Cut and dried, right? Homosexuality was the primary reason God destroyed Sodom.

Well, maybe not.

I was reading in Ezekiel today and came across the following passage. The context is that God is chastising His chosen people for being even more sinful than the wicked nations that surrounded them:

“Behold, everyone who uses proverbs will use this proverb about you: ‘Like mother, like daughter.’ You are the daughter of your mother, who loathed her husband and her children; and you are the sister of your sisters, who loathed their husbands and their children. Your mother was a Hittite and your father an Amorite. And your elder sister is Samaria, who lived with her daughters to the north of you; and your younger sister, who lived to the south of you, is Sodom with her daughters. Not only did you walk in their ways and do according to their abominations; within a very little time you were more corrupt than they in all your ways. As I live, declares the Lord GOD, your sister Sodom and her daughters have not done as you and your daughters have done. Behold, this was the guilt of your sister Sodom: she and her daughters had pride, excess of food, and prosperous ease, but did not aid the poor and needy. They were haughty and did an abomination before me. So I removed them, when I saw it….”
—Ezekiel 16:44-50 (emphasis mine)

What is fascinating about this passage is that God explicitly names what it was about Sodom that caused Him to destroy them:

1. Pride
2. Excess food
3. Prosperous ease
4. Lack of love for the poor and needy
5. Haughtiness
6. Practicing an abomination

While not explicitly named, the abomination that was practiced surely included homosexuality.  Exchanging heterosexual practice for homosexual is an abomination because it mocks the created order and the character of God. (I have written about this previously in “Sex and the Created Order.”)

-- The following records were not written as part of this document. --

theorem tcT_char (m : List (List Int)) :
    ∀ i j, i < m.length → j < m.length →
      getN (transitive_closure (transposeN m)) i j = fwA (List.range m.length) (fT0 m) i j := by
  intro i j hi hj
  rw [tc_eq, length_transposeN]
  set n := m.length with hn
  have hshpT : Shp n (transposeN m) := Shp_transposeN m
  have hdiag : ∀ i j, i < n → j < n →
      getN ((List.range n).foldl (fun c i => setN c i i 1) (transposeN m)) i j = fT0 m i j := by
    intro i j hi hj
    rw [diagloop (List.range n) (transposeN m) List.nodup_range
      (fun x hx => List.mem_range.mp hx) hshpT i j]
    unfold fT0
    rcases eq_or_ne i j with h | h
    · rw [if_pos ⟨List.mem_range.mpr hi, h.symm⟩, if_pos h]
    · rw [if_neg (fun hh => h hh.2.symm), if_neg h, getN_transposeN m hi hj]
  exact kloop (fun k c => sweepA n k c)
    (fun k hk c hc => ⟨sweepA_char k hk c hc, Shp_sweepA k hc⟩)
    (List.range n) _ (fT0 m) (fun x hx => List.mem_range.mp hx)
    (Shp_diagfold _ hshpT _) hdiag i j hi hj
-- pv_equiv track=rewrite | github.com/jonsims/grantbot | archive/src/processors/narrative_enhancer.py | _extract_implications
-- ===== SOURCE A (Python) =====
-- from typing import Dict, List, Any, Tuple
--
-- def _extract_implications(sentences: List[str]) -> str:
--     """Extract implications or applications from sentences"""
--     implications = ['applications', 'implications', 'impact', 'effects', 'consequences']
--     for sentence in sentences:
--         if any(word in sentence.lower() for word in implications):
--             # Extract the implication part
--             words = sentence.split()
--             for i, word in enumerate(words):
--                 if word.lower() in implications and i < len(words) - 3:
--                     return ' '.join(words[i+1:i+8]).lower()
--     return "future research directions"
-- ===== SOURCE B (Python) =====
-- def _extract_implications(sentences):
--     keywords = ('applications', 'implications', 'impact', 'effects', 'consequences')
--     for sentence in sentences:
--         words = sentence.split()
--         prefix = [w.lower() for w in words[:len(words) - 3]] if len(words) > 3 else []
--         hits = [prefix.index(k) for k in keywords if k in prefix]
--         if hits:
--             i = min(hits)
--             return ' '.join(words[i + 1:i + 8]).lower()
--     return "future research directions"
-- ===== Notes on version B (the rewrite author's own statement) =====
-- stated objective: alternative
-- what changed: B inverts the search: instead of A's any()-substring pre-scan followed by a word-by-word scan for the first keyword, B builds the lowered word prefix words[:len-3] once, computes each keyword's first index in it with list.index, and returns the snippet at the minimum of those hit positions (keyword-major search with a min, instead of word-major scan with early exit).
import Mathlib
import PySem

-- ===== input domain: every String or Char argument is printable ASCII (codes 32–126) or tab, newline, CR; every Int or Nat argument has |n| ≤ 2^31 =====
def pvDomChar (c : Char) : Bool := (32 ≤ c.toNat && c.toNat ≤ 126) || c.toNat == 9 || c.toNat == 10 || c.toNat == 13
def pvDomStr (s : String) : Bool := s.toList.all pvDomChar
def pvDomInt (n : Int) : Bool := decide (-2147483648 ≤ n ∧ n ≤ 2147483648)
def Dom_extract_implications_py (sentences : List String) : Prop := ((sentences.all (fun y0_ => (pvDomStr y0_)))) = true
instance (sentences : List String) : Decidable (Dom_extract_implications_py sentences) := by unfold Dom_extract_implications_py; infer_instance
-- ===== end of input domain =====

-- B inverts the search: instead of A's word-by-word scan (guarded by a redundant any() substring
-- pre-scan), it collects each keyword's first position in the lowered word prefix and takes the
-- minimum; objective: alternative, same result.

-- ===== PORT A =====
def pvKws : List String := ["applications", "implications", "impact", "effects", "consequences"]

-- inner loop: for i, word in enumerate(words): …
def pvInnerA (words : List String) : Nat → List String → Option String
  | _, [] => none
  | i, w :: rest =>
    if pvKws.contains (PySem.Str.lower w) && decide ((i : Int) < (words.length : Int) - 3) then
      some (PySem.Str.lower (PySem.Str.join " " (PySem.List.slice words (some ((i : Int) + 1)) (some ((i : Int) + 8)))))
    else pvInnerA words (i + 1) rest
set_option maxHeartbeats 2000000 in
-- THE KEY LEMMA: the bitwise-AND test equals A's group loop plus A's UNF/UN↔JIC branch
lemma pv_masks_eq (bal heiz : String) :
    (!(pvMask bal pvBalTable &&& pvMask heiz pvHeizTable == 0))
    = (pvThreadGroups.any (fun group =>
         group.any (fun t => PySem.Str.isIn t bal) && group.any (fun t => PySem.Str.isIn t heiz))
       || ((PySem.Str.isIn "UNF" heiz || PySem.Str.isIn "UN" heiz) && PySem.Str.isIn "JIC" bal)) := by
  rw [Bool.eq_iff_iff, Bool.not_eq_true', beq_eq_false_iff_ne]
  rw [pv_land_ne_zero_iff]
  constructor
  · rintro ⟨i, h1, h2⟩
    rw [pv_bal_bit] at h1
    rw [pv_heiz_bit] at h2
    have hi : i < 6 := pv_bit_bound _ (by decide) _ _ h1
    interval_cases i <;>
      simp only [pvBalTable, pvHeizTable, List.any_cons, List.any_nil,
        pv_tb_1_0, pv_tb_1_1, pv_tb_1_2, pv_tb_1_3, pv_tb_1_4, pv_tb_1_5,
        pv_tb_2_0, pv_tb_2_1, pv_tb_2_2, pv_tb_2_3, pv_tb_2_4, pv_tb_2_5,
        pv_tb_4_0, pv_tb_4_1, pv_tb_4_2, pv_tb_4_3, pv_tb_4_4, pv_tb_4_5,
        pv_tb_8_0, pv_tb_8_1, pv_tb_8_2, pv_tb_8_3, pv_tb_8_4, pv_tb_8_5,
        pv_tb_16_0, pv_tb_16_1, pv_tb_16_2, pv_tb_16_3, pv_tb_16_4, pv_tb_16_5,
        pv_tb_32_0, pv_tb_32_1, pv_tb_32_2, pv_tb_32_3, pv_tb_32_4, pv_tb_32_5,
        pv_tb_33_0, pv_tb_33_1, pv_tb_33_2, pv_tb_33_3, pv_tb_33_4, pv_tb_33_5,
        Bool.and_true, Bool.and_false, Bool.or_false, Bool.false_or,
        Bool.or_eq_true] at h1 h2 <;>
      simp only [pvThreadGroups, List.any_cons, List.any_nil, Bool.or_eq_true,
        Bool.and_eq_true, Bool.or_false]
    · exact Or.inl (Or.inl ⟨h1, h2⟩)
    · exact Or.inl (Or.inr (Or.inl ⟨h1, h2⟩))
    · exact Or.inl (Or.inr (Or.inr (Or.inl ⟨h1, h2⟩)))
    · exact Or.inl (Or.inr (Or.inr (Or.inr (Or.inl ⟨h1, h2⟩))))
    · exact Or.inl (Or.inr (Or.inr (Or.inr (Or.inr ⟨h1, h2⟩))))
    · exact Or.inr ⟨h2, h1⟩
  · intro h
    simp only [pvThreadGroups, List.any_cons, List.any_nil, Bool.or_eq_true,
      Bool.and_eq_true, Bool.or_false] at h
    have mk : ∀ i : Nat, ∀ tb ∈ pvBalTable, ∀ tb' ∈ pvHeizTable,
        PySem.Str.isIn tb.1 bal = true → PySem.Str.isIn tb'.1 heiz = true →
        tb.2.testBit i = true → tb'.2.testBit i = true →
        (∃ j, (pvMask bal pvBalTable).testBit j = true ∧ (pvMask heiz pvHeizTable).testBit j = true) := by
      intro i tb htb tb' htb' hin hin' hb hb'
      exact ⟨i, by rw [pv_bal_bit]; exact List.any_eq_true.mpr ⟨tb, htb, by rw [Bool.and_eq_true]; exact ⟨hin, hb⟩⟩,
                by rw [pv_heiz_bit]; exact List.any_eq_true.mpr ⟨tb', htb', by rw [Bool.and_eq_true]; exact ⟨hin', hb'⟩⟩⟩
    rcases h with (⟨hb, hh⟩ | ⟨hb, hh⟩ | ⟨hb, hh⟩ | ⟨hb, hh⟩ | ⟨hb, hh⟩) | ⟨hh, hb⟩
    · rcases hb with hb | hb | hb | hb
      · rcases hh with hh | hh | hh | hh
        · exact mk 0 ("JIC", 33) (by simp [pvBalTable]) ("JIC", 1) (by simp [pvHeizTable]) hb hh (by decide) (by decide)
        · exact mk 0 ("JIC", 33) (by simp [pvBalTable]) ("JIC 37", 1) (by simp [pvHeizTable]) hb hh (by decide) (by decide)
        · exact mk 0 ("JIC", 33) (by simp [pvBalTable]) ("JIC 37°", 1) (by simp [pvHeizTable]) hb hh (by decide) (by decide)
        · exact mk 0 ("JIC", 33) (by simp [pvBalTable]) ("SAE J514", 1) (by simp [pvHeizTable]) hb hh (by decide) (by decide)
      · rcases hh with hh | hh | hh | hh
        · exact mk 0 ("JIC 37", 1) (by simp [pvBalTable]) ("JIC", 1) (by simp [pvHeizTable]) hb hh (by decide) (by decide)
        · exact mk 0 ("JIC 37", 1) (by simp [pvBalTable]) ("JIC 37", 1) (by simp [pvHeizTable]) hb hh (by decide) (by decide)
        · exact mk 0 ("JIC 37", 1) (by simp [pvBalTable]) ("JIC 37°", 1) (by simp [pvHeizTable]) hb hh (by decide) (by decide)
        · exact mk 0 ("JIC 37", 1) (by simp [pvBalTable]) ("SAE J514", 1) (by simp [pvHeizTable]) hb hh (by decide) (by decide)
      · rcases hh with hh | hh | hh | hh
        · exact mk 0 ("JIC 37°", 1) (by simp [pvBalTable]) ("JIC", 1) (by simp [pvHeizTable]) hb hh (by decide) (by decide)
        · exact mk 0 ("JIC 37°", 1) (by simp [pvBalTable]) ("JIC 37", 1) (by simp [pvHeizTable]) hb hh (by decide) (by decide)
        · exact mk 0 ("JIC 37°", 1) (by simp [pvBalTable]) ("JIC 37°", 1) (by simp [pvHeizTable]) hb hh (by decide) (by decide)
        · exact mk 0 ("JIC 37°", 1) (by simp [pvBalTable]) ("SAE J514", 1) (by simp [pvHeizTable]) hb hh (by decide) (by decide)
      · rcases hh with hh | hh | hh | hh
        · exact mk 0 ("SAE J514", 1) (by simp [pvBalTable]) ("JIC", 1) (by simp [pvHeizTable]) hb hh (by decide) (by decide)
        · exact mk 0 ("SAE J514", 1) (by simp [pvBalTable]) ("JIC 37", 1) (by simp [pvHeizTable]) hb hh (by decide) (by decide)
        · exact mk 0 ("SAE J514", 1) (by simp [pvBalTable]) ("JIC 37°", 1) (by simp [pvHeizTable]) hb hh (by decide) (by decide)
        · exact mk 0 ("SAE J514", 1) (by simp [pvBalTable]) ("SAE J514", 1) (by simp [pvHeizTable]) hb hh (by decide) (by decide)
    · rcases hb with hb | hb
      · rcases hh with hh | hh
        · exact mk 1 ("ORFS", 2) (by simp [pvBalTable]) ("ORFS", 2) (by simp [pvHeizTable]) hb hh (by decide) (by decide)
        · exact mk 1 ("ORFS", 2) (by simp [pvBalTable]) ("O-RING FACE SEAL", 2) (by simp [pvHeizTable]) hb hh (by decide) (by decide)
      · rcases hh with hh | hh
        · exact mk 1 ("O-RING FACE SEAL", 2) (by simp [pvBalTable]) ("ORFS", 2) (by simp [pvHeizTable]) hb hh (by decide) (by decide)
        · exact mk 1 ("O-RING FACE SEAL", 2) (by simp [pvBalTable]) ("O-RING FACE SEAL", 2) (by simp [pvHeizTable]) hb hh (by decide) (by decide)
    · rcases hb with hb | hb | hb | hb
      · rcases hh with hh | hh | hh | hh
        · exact mk 2 ("BSP", 4) (by simp [pvBalTable]) ("BSP", 4) (by simp [pvHeizTable]) hb hh (by decide) (by decide)
        · exact mk 2 ("BSP", 4) (by simp [pvBalTable]) ("BSPP", 4) (by simp [pvHeizTable]) hb hh (by decide) (by decide)
        · exact mk 2 ("BSP", 4) (by simp [pvBalTable]) ("BSPT", 4) (by simp [pvHeizTable]) hb hh (by decide) (by decide)
        · exact mk 2 ("BSP", 4) (by simp [pvBalTable]) ("G", 4) (by simp [pvHeizTable]) hb hh (by decide) (by decide)
      · rcases hh with hh | hh | hh | hh
        · exact mk 2 ("BSPP", 4) (by simp [pvBalTable]) ("BSP", 4) (by simp [pvHeizTable]) hb hh (by decide) (by decide)
        · exact mk 2 ("BSPP", 4) (by simp [pvBalTable]) ("BSPP", 4) (by simp [pvHeizTable]) hb hh (by decide) (by decide)
        · exact mk 2 ("BSPP", 4) (by simp [pvBalTable]) ("BSPT", 4) (by simp [pvHeizTable]) hb hh (by decide) (by decide)
        · exact mk 2 ("BSPP", 4) (by simp [pvBalTable]) ("G", 4) (by simp [pvHeizTable]) hb hh (by decide) (by decide)
      · rcases hh with hh | hh | hh | hh
        · exact mk 2 ("BSPT", 4) (by simp [pvBalTable]) ("BSP", 4) (by simp [pvHeizTable]) hb hh (by decide) (by decide)
        · exact mk 2 ("BSPT", 4) (by simp [pvBalTable]) ("BSPP", 4) (by simp [pvHeizTable]) hb hh (by decide) (by decide)
        · exact mk 2 ("BSPT", 4) (by simp [pvBalTable]) ("BSPT", 4) (by simp [pvHeizTable]) hb hh (by decide) (by decide)
        · exact mk 2 ("BSPT", 4) (by simp [pvBalTable]) ("G", 4) (by simp [pvHeizTable]) hb hh (by decide) (by decide)
      · rcases hh with hh | hh | hh | hh
        · exact mk 2 ("G", 4) (by simp [pvBalTable]) ("BSP", 4) (by simp [pvHeizTable]) hb hh (by decide) (by decide)
        · exact mk 2 ("G", 4) (by simp [pvBalTable]) ("BSPP", 4) (by simp [pvHeizTable]) hb hh (by decide) (by decide)
        · exact mk 2 ("G", 4) (by simp [pvBalTable]) ("BSPT", 4) (by simp [pvHeizTable]) hb hh (by decide) (by decide)
        · exact mk 2 ("G", 4) (by simp [pvBalTable]) ("G", 4) (by simp [pvHeizTable]) hb hh (by decide) (by decide)
    · rcases hb with hb | hb
      · rcases hh with hh | hh
        · exact mk 3 ("NPT", 8) (by simp [pvBalTable]) ("NPT", 8) (by simp [pvHeizTable]) hb hh (by decide) (by decide)
        · exact mk 3 ("NPT", 8) (by simp [pvBalTable]) ("NPTF", 8) (by simp [pvHeizTable]) hb hh (by decide) (by decide)
      · rcases hh with hh | hh
        · exact mk 3 ("NPTF", 8) (by simp [pvBalTable]) ("NPT", 8) (by simp [pvHeizTable]) hb hh (by decide) (by decide)
        · exact mk 3 ("NPTF", 8) (by simp [pvBalTable]) ("NPTF", 8) (by simp [pvHeizTable]) hb hh (by decide) (by decide)
    · rcases hb with hb | hb | hb
      · rcases hh with hh | hh | hh
        · exact mk 4 ("METRIC", 16) (by simp [pvBalTable]) ("METRIC", 16) (by simp [pvHeizTable]) hb hh (by decide) (by decide)
        · exact mk 4 ("METRIC", 16) (by simp [pvBalTable]) ("M", 16) (by simp [pvHeizTable]) hb hh (by decide) (by decide)
        · exact mk 4 ("METRIC", 16) (by simp [pvBalTable]) ("DIN", 16) (by simp [pvHeizTable]) hb hh (by decide) (by decide)
      · rcases hh with hh | hh | hh
        · exact mk 4 ("M", 16) (by simp [pvBalTable]) ("METRIC", 16) (by simp [pvHeizTable]) hb hh (by decide) (by decide)
        · exact mk 4 ("M", 16) (by simp [pvBalTable]) ("M", 16) (by simp [pvHeizTable]) hb hh (by decide) (by decide)
        · exact mk 4 ("M", 16) (by simp [pvBalTable]) ("DIN", 16) (by simp [pvHeizTable]) hb hh (by decide) (by decide)
      · rcases hh with hh | hh | hh
        · exact mk 4 ("DIN", 16) (by simp [pvBalTable]) ("METRIC", 16) (by simp [pvHeizTable]) hb hh (by decide) (by decide)
        · exact mk 4 ("DIN", 16) (by simp [pvBalTable]) ("M", 16) (by simp [pvHeizTable]) hb hh (by decide) (by decide)
        · exact mk 4 ("DIN", 16) (by simp [pvBalTable]) ("DIN", 16) (by simp [pvHeizTable]) hb hh (by decide) (by decide)
    · rcases hh with hh | hh
      · exact mk 5 ("JIC", 33) (by simp [pvBalTable]) ("UNF", 32) (by simp [pvHeizTable]) hb hh (by decide) (by decide)
      · exact mk 5 ("JIC", 33) (by simp [pvBalTable]) ("UN", 32) (by simp [pvHeizTable]) hb hh (by decide) (by decide)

But for us Christians in America who love to hold out the homosexual agenda as the worst possible thing to happen to our country, please note the five explicitly named sins that preceded the sixth.

I can wait while you read the list again.

When I read those top five, they nearly define American Evangelicalism circa 2009.

The pride of having somehow “arrived” with our Christian radio stations and our Jesus T-shirts, the Time and Newsweek cover articles proclaiming our ascendancy, and the whole of our Evangelical subculture that seduces us into thinking that we are somehow living in the world but are not of it

The gluttony evident by the number of morbidly obese “saints” who never met a pantry they didn’t like or an all-you-can-eat buffet they could ignore, and the hording of food that allows us to feel safe and well insulated against the “childish” idea of “Give us this day our daily bread”

The vacation homes, McMansions, iPhones, Playstations, spa trips, Christian cruises, and amassed luxury that we so often attribute to God’s imprimatur on our “righteous” lifestyles

The blind eye we turn to the destitute, the alien, and the least of these—the very ones who signify Christ Himself

The self-reverential belief that we are better than those around us who do not show the same outward manifestation of our blessings, and the certainty of heaven for us because we alone have done it right while our clueless neighbor has done every last shred of it wrong

Five devastating, explicitly named indictments of God against Sodom, yet for some reason, all we can think about is the sixth, because that final one applies to the other guy—you know, the flambouyant one with all the Streisand CDs.

Dear God, bring us to repentance before it is too late.